→ **Prompt**
Report every line of the records below that includes the string "theorem".

────────────────────

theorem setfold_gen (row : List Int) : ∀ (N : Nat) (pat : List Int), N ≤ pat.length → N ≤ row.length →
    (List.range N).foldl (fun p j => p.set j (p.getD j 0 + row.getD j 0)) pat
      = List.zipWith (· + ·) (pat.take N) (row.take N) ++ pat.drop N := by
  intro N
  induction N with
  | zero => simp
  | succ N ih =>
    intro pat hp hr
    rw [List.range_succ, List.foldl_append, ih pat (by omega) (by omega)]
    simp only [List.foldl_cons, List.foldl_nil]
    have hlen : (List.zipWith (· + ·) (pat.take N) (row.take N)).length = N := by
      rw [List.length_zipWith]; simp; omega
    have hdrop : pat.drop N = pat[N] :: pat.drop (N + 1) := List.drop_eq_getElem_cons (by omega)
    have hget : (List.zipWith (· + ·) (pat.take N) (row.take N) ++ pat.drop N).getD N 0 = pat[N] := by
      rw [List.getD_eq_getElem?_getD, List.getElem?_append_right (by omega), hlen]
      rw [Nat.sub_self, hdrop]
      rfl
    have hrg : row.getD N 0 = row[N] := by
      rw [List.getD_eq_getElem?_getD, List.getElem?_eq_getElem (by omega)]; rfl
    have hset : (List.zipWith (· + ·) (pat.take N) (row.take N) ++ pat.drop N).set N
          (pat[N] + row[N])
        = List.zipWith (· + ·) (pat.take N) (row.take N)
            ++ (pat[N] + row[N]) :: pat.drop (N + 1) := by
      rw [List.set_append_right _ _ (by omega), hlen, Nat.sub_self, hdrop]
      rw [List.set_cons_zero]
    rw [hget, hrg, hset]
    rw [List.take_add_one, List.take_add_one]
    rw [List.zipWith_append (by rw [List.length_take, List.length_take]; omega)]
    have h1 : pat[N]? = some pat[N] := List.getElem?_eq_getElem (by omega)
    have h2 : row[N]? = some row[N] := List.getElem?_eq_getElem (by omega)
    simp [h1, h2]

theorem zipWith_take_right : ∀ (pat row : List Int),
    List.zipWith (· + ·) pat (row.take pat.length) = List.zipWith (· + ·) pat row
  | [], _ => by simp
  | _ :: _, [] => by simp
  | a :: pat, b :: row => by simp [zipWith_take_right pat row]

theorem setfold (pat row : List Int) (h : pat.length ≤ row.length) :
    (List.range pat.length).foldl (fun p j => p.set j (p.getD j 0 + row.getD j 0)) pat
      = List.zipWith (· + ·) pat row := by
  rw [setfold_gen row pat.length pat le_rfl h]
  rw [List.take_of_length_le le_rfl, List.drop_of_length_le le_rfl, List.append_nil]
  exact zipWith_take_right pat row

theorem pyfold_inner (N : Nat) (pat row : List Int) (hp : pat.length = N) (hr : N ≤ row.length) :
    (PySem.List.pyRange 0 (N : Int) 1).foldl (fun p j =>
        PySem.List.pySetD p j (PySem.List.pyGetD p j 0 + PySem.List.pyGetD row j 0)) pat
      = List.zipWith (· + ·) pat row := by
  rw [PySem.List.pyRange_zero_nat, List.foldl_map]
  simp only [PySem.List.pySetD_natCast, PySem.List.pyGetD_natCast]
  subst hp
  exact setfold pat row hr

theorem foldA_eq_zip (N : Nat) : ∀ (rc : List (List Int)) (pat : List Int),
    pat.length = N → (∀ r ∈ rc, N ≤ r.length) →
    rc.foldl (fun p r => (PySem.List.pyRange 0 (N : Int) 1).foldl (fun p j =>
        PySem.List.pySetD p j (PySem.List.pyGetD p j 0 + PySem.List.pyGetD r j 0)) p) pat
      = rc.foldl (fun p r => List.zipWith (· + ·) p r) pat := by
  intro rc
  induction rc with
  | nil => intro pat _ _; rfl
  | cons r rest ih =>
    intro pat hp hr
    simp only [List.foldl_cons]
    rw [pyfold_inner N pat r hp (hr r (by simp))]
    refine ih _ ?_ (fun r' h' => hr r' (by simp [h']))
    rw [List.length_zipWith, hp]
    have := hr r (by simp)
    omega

────────────────────

→ **Result**
theorem setfold_gen (row : List Int) : ∀ (N : Nat) (pat : List Int), N ≤ pat.length → N ≤ row.length →
theorem zipWith_take_right : ∀ (pat row : List Int),
theorem setfold (pat row : List Int) (h : pat.length ≤ row.length) :
theorem pyfold_inner (N : Nat) (pat row : List Int) (hp : pat.length = N) (hr : N ≤ row.length) :
theorem foldA_eq_zip (N : Nat) : ∀ (rc : List (List Int)) (pat : List Int),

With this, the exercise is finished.